Experimental animals

A protocol was prepared before the study without registration. Wistar rats were purchased from Beijing Huafukang Experimental Animal Technology Co. (Beijing, China), and all rodents were bred in the animal housing facility of the Institute of Cardiovascular Diseases. The study was approved by the Animal Ethics Committee of Tianjin Chest Hospital (No. TJCH-2021-007), and performed according to the guidelines of the Chinese Ethics Committee for the care and use of animals (6).

Drug and reagents

Liriodendrin was extracted from Tianjin Nankai Hospital, and its purity was >97%. AnaeroPacks were purchased from Mitsubishi Gas Chemical Company (Tokyo, Japan). ELISA kits for detecting rats IL-1β and TNF-α were supplied by R&D Systems (Minneapolis, MN, USA). TUNEL kits for detecting myocardial cell apoptosis were supplied by Bioss Antibodies (Beijing, China). All western blot antibodies were supplied by Cell Signaling technology (Danvers, MA, USA). Bicinchoninic Acid Assay reagent kits were purchased from Thermo Scientific (Waltham, MA, USA). The RT-PCR kit was purchased from R&D Systems (Minneapolis, MN, USA).

Cell culture

H9c2 Cardiomyocytes were cultured in dulbecco’s modified eagle’s medium (DMEM) medium containing 10% fetal bovine serum (FBS), 100 U/mL of streptomycin, and 100 U/mL of penicillin in a 37 °C, 5% CO₂ cell incubator. The cells were seeded in a 6-well plate, and different concentrations of liriodendrin were pretreated for 24 h prior to ischemia-hypoxia exposure. The original medium was replaced with serum-free medium after 24 h and different concentrations of liriodendrin were added into the medium again. Then 6-well plate was placed in a sealable jar with AnaeroPacks for 24 h. Presence of O₂ can be checked by the color change of the oxygen indicator in the jar

MI modeling and grouping

All the rats, which were male and weighed 200±10 g, were randomized into three groups: the sham, model, and liriodendrin groups (n=18). After anesthetization (pentobarbital sodium 50 mg/kg, intraperitoneally) and intubation, a left thoracotomy was performed, and the left anterior descending artery (LAD) ligation was visualized. LAD was encircled with a 6-0 Prolene and permanently ligated. We did not apply this ligation process to the sham group. After myocardial ischemia was visually observed, the chest was closed with three layers of sutures. The liriodendrin group received liriodendrin (100 mg/kg) by intragastric administration from 5 days before the LAD ligation operation to 5 days after the operation, while the sham and control groups were administered distilled water. Five days after the operation, all rats were euthanized.

Echocardiography

Echocardiograms were obtained to measure the left ventricular end-systolic diameter (LVIDs), left ventricular end-diastolic diameter (LVIDd), left ventricular ejection fraction (EF), left ventricular end-diastolic volume (EDV), and left ventricular end-systolic volume (ESV) in rats prior to euthanization.

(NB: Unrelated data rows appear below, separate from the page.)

-- pv_equiv track=rewrite | github.com/wzygxr/shuati | class101_DynamicProgrammingAndGreedyAlgorithms/Code01_BuyMonster.py | compute3
-- ===== SOURCE A (Python) =====
-- from typing import List, Tuple
-- import math
--
-- def compute3(n: int, a: List[int], b: List[int]) -> int:
--     """
--     方法3: 基于能力值的动态规划
--     适用于a[i]数值范围不大的情况
--
--     算法思路:
--     1. dp[i][j]表示能力正好是j，并且确保能通过前i个怪兽，需要至少花多少钱
--     2. 如果dp[i][j] == math.inf，表示无法达到
--     3. 状态转移考虑两种情况：贿赂或不贿赂当前怪兽
--
--     时间复杂度: O(n × ∑a[i])
--     空间复杂度: O(∑a[i])
--     """
--     # 输入验证
--     if n <= 0 or len(a) < n + 1 or len(b) < n + 1:
--         return -1
--
--     total_ability = sum(a[1:n+1])
--
--     # 初始化DP数组
--     dp: List[List[float]] = [[math.inf] * (total_ability + 1) for _ in range(n + 1)]
--
--     # 初始化边界条件
--     for j in range(total_ability + 1):
--         dp[0][j] = math.inf
--     dp[0][0] = 0  # 能力为0时，花费0金钱（处理0个怪兽）
--
--     for i in range(1, n + 1):
--         for j in range(total_ability + 1):
--             dp[i][j] = math.inf
--
--             # 情况1: 不贿赂当前怪兽（需要能力足够且前i-1个怪兽能通过）
--             if j >= a[i] and dp[i-1][j] != math.inf:
--                 dp[i][j] = min(dp[i][j], dp[i-1][j])
--
--             # 情况2: 贿赂当前怪兽（需要能力足够且前i-1个怪兽能通过）
--             if j - a[i] >= 0 and dp[i-1][j - a[i]] != math.inf:
--                 dp[i][j] = min(dp[i][j], dp[i-1][j - a[i]] + b[i])
--
--     # 找到通过所有怪兽的最小花费
--     result = math.inf
--     for j in range(total_ability + 1):
--         result = min(result, dp[n][j])
--
--     return -1 if result == math.inf else int(result)
-- ===== SOURCE B (Python) =====
-- from typing import List
--
-- def compute3(n: int, a: List[int], b: List[int]) -> int:
--     # Dual DP over money instead of ability: best maps each reachable total
--     # bribe cost to the maximum ability attainable at exactly that cost; the
--     # answer is the smallest reachable cost after all monsters.
--     if n <= 0 or len(a) < n + 1 or len(b) < n + 1:
--         return -1
--     best = {0: 0}  # cost -> max ability after the monsters processed so far
--     for i in range(1, n + 1):
--         ai, bi = a[i], b[i]
--         nxt = {}
--         for c, v in best.items():
--             if v >= ai and (c not in nxt or nxt[c] < v):
--                 nxt[c] = v  # pass without bribing: ability suffices
--             nc, nv = c + bi, v + ai
--             if nc not in nxt or nxt[nc] < nv:
--                 nxt[nc] = nv  # bribe monster i
--         best = nxt
--     return min(best) if best else -1
-- ===== Notes on version B (the rewrite author's own statement) =====
-- stated objective: alternative
-- what changed: Replaces A's ability-indexed DP table dp[i][j] = min cost to pass the first i monsters with ability exactly j by the dual money-keyed DP: a dict mapping each reachable exact bribe cost to the maximum ability attainable at that cost, advanced per monster over the dict's entries; the answer is the smallest reachable cost (min over dict keys) instead of the min over the final DP row.
-- outside the precondition, e.g. on compute3(1, [0, -2], [0, 3]): A raises IndexError, B returns 0
import Mathlib
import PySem

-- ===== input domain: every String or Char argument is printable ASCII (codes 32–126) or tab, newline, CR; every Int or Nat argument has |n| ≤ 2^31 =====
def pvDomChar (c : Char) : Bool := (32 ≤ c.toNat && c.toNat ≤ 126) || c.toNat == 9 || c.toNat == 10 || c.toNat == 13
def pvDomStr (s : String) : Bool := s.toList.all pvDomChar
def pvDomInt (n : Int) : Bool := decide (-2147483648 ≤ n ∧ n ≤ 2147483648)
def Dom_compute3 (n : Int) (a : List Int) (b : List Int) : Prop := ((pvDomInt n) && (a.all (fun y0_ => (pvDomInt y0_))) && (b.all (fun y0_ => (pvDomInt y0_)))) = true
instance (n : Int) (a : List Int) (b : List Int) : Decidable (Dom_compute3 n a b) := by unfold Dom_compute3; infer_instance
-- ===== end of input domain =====
-- pv_equiv track=rewrite | github.com/ogmobot/code-scraps | py/moon_processor.py | blank_unneeded_lines
-- ===== SOURCE A (Python) =====
-- def blank_unneeded_lines(table):
--     # Turns |1234|----|1234|----| into |1234|----|1234|    |
--     ncols = 4
--     colwidth = 4
--     from_string = ("-"*colwidth +"|")*ncols + "\n"
--     to_string   = from_string.replace("-", " ")
--     for _ in range(ncols):
--         table = table.replace(from_string, to_string)
--         from_string = from_string[colwidth + 1:]
--         to_string   = to_string[colwidth + 1:]
--     return table
-- ===== SOURCE B (Python) =====
-- def blank_unneeded_lines(table):
--     # One pass over the lines: blank up to 4 trailing "----|" groups of each
--     # newline-terminated line, instead of four whole-string replace passes.
--     parts = table.split("\n")
--     out = []
--     for seg in parts[:-1]:
--         k = 0
--         while k < 4 and seg.endswith("----|" * (k + 1)):
--             k += 1
--         out.append(seg[:len(seg) - 5 * k] + "    |" * k)
--     out.append(parts[-1])
--     return "\n".join(out)
-- ===== Notes on version B (the rewrite author's own statement) =====
-- stated objective: alternative
-- what changed: Instead of A's four sequential whole-string str.replace passes with shrinking dash patterns, B splits the text on newlines once and blanks up to four trailing '----|' groups of each newline-terminated line directly.
import Mathlib
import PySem

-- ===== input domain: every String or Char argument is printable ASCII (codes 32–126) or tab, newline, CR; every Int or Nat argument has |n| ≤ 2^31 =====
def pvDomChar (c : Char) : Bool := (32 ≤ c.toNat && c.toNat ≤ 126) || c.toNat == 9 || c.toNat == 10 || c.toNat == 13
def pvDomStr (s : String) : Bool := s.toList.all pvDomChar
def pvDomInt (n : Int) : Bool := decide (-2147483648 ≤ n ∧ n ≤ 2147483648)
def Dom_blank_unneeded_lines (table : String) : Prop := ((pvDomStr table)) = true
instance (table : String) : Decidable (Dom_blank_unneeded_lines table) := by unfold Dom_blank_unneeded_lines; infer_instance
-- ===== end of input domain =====

-- B rewrites A's four whole-string replace passes as one pass over the split lines
-- (objective: alternative decomposition, same observable behaviour).

-- ===== PORT A =====
-- Python string repetition s * n, ported as "".join([s] * n) (exact: n concatenated copies).
def pvRep (n : Nat) (s : String) : String := PySem.Str.join "" (List.replicate n s)

def blank_unneeded_lines (table : String) : String :=
  let ncols : Nat := 4
  let colwidth : Nat := 4
  let from_string : String := pvRep ncols (pvRep colwidth "-" ++ "|") ++ "\n"
  let to_string : String := PySem.Str.replace from_string "-" " "
  let st := (PySem.List.pyRange 0 (ncols : Int)).foldl
    (fun (st : String × String × String) _ =>
      (PySem.Str.replace st.1 st.2.1 st.2.2,
       PySem.Str.slice st.2.1 (some ((colwidth : Int) + 1)) none,
       PySem.Str.slice st.2.2 (some ((colwidth : Int) + 1)) none))
    (table, from_string, to_string)
  st.1

-- ===== PORT B =====
-- B's while loop: k = 0; while k < 4 and seg.endswith("----|"*(k+1)): k += 1
def pvCount (seg : String) (k : Nat) : Nat :=
  if k < 4 ∧ PySem.Str.endswith seg (pvRep (k + 1) "----|") = true then pvCount seg (k + 1) else k
termination_by 4 - k

def blank_unneeded_lines_alt (table : String) : String :=
  -- table.split("\n"): split? is `some …` whenever the separator is nonempty, so getD's default is never used
  let parts := (PySem.Str.split? table "\n").getD []
  let out := (PySem.List.slice parts none (some (-1))).foldl
    (fun out seg =>
      let k := pvCount seg 0
      out ++ [PySem.Str.slice seg none (some (PySem.Str.len seg - 5 * (k : Int))) ++ pvRep k "    |"])
    ([] : List String)
  -- parts[-1]: split always returns a nonempty list, so the getD default is never used
  let out := out ++ [(PySem.List.pyGet? parts (-1)).getD ""]
  PySem.Str.join "\n" out

-- ===== PRECONDITION & SPEC =====
def Spec_blank_unneeded_lines (table : String) (out : String) : Prop := out = blank_unneeded_lines_alt table
instance (table : String) (out : String) : Decidable (Spec_blank_unneeded_lines table out) := by unfold Spec_blank_unneeded_lines; infer_instance

-- ===== CLAIM (what is proved, stated in full; the proofs are below) =====
def Claim_equal_blank_unneeded_lines : Prop := ∀ (table : String), Dom_blank_unneeded_lines table → Spec_blank_unneeded_lines table (blank_unneeded_lines table)

-- ===== LEMMAS AND PROOFS =====

-- dash group "----|" * k and its blank version "    |" * k, as character lists
def pvG (k : Nat) : List Char := (List.replicate k "----|".toList).flatten
def pvS (k : Nat) : List Char := (List.replicate k "    |".toList).flatten

-- canonical split on '\n' (always returns a nonempty list of newline-free segments)
def splitNl : List Char → List (List Char)
  | [] => [[]]
  | c :: r =>
    if c = '\n' then [] :: splitNl r
    else
      match splitNl r with
      | [] => [[c]]
      | s :: ss => (c :: s) :: ss

-- canonical join with '\n'
def joinNl : List (List Char) → List Char
  | [] => []
  | [s] => s
  | s :: t :: r => s ++ '\n' :: joinNl (t :: r)

-- what one replace pass of A does to one newline-terminated segment
def stepA (g sp s : List Char) : List Char :=
  if g <:+ s then s.take (s.length - g.length) ++ sp else s

-- what one replace pass of A does, per split segment (last segment untouched)
def procA (g sp : List Char) : List (List Char) → List (List Char)
  | [] => []
  | [s] => [s]
  | s :: t :: r => stepA g sp s :: procA g sp (t :: r)

-- what B does per non-last segment
def kOf (seg : List Char) : Nat :=
  if ¬ pvG 1 <:+ seg then 0
  else if ¬ pvG 2 <:+ seg then 1
  else if ¬ pvG 3 <:+ seg then 2
  else if ¬ pvG 4 <:+ seg then 3
  else 4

Histopathological staining

Hearts of the three groups were harvested for routine histopathological analysis. After the hearts were formalin-fixed, paraffin-embedded tissues were cut at 4 µm thickness and stained with hematoxylin and eosin (HE). Three hearts were taken from each group to performed terminal deoxynucleotidyl transferase-mediated nick end labeling (TUNEL). Four slices of each heart were observed, and 5 fields were randomly selected in each slice (×200). We calculated the percentage of TUNEL positive cells relative to the total number of cells in each field and took the average value as the apoptotic index (AI).

Enzyme-linked immunosorbent assay (ELISA) analysis

Left ventricular myocardial tissue was harvested and sonicated in phosphate buffered saline (PBS). IL-1β and TNF-α levels in the supernatant, which was obtained from the homogenate after centrifugation, were measured using an ELISA kit. Assays were performed following the manufacturer’s instructions. All cell supernatant was also collected to perform the ELISA test.

Western blot analysis

Ice-cold radio-immunoprecipitation assay (RIPA) lysis buffer was used to incubate the hearts of the rats and cells. Protein was analyzed using 10% SDS-polyacrylamide gel electrophoresis, then the protein was transferred to polyvinylidene fluoride (PVDF) membranes. The membrane was washed with phosphate-buffered saline after it was blocked in Tris-buffered saline (TBS). The blot was probed using an enhanced chemiluminescence kit. Antibodies against B-cell lymphoma-2 (Bcl-2), Bcl-2 associated X (Bax), cleaved caspase-3, IκBα, NF-κB, IKK-b, p-NF-κB, and p-IκBα were used in the western blot assay to detect apoptosis and NF-κB pathway activation.

Transcriptional activity of anti-apoptotic protein ribonucleic acid (RNA)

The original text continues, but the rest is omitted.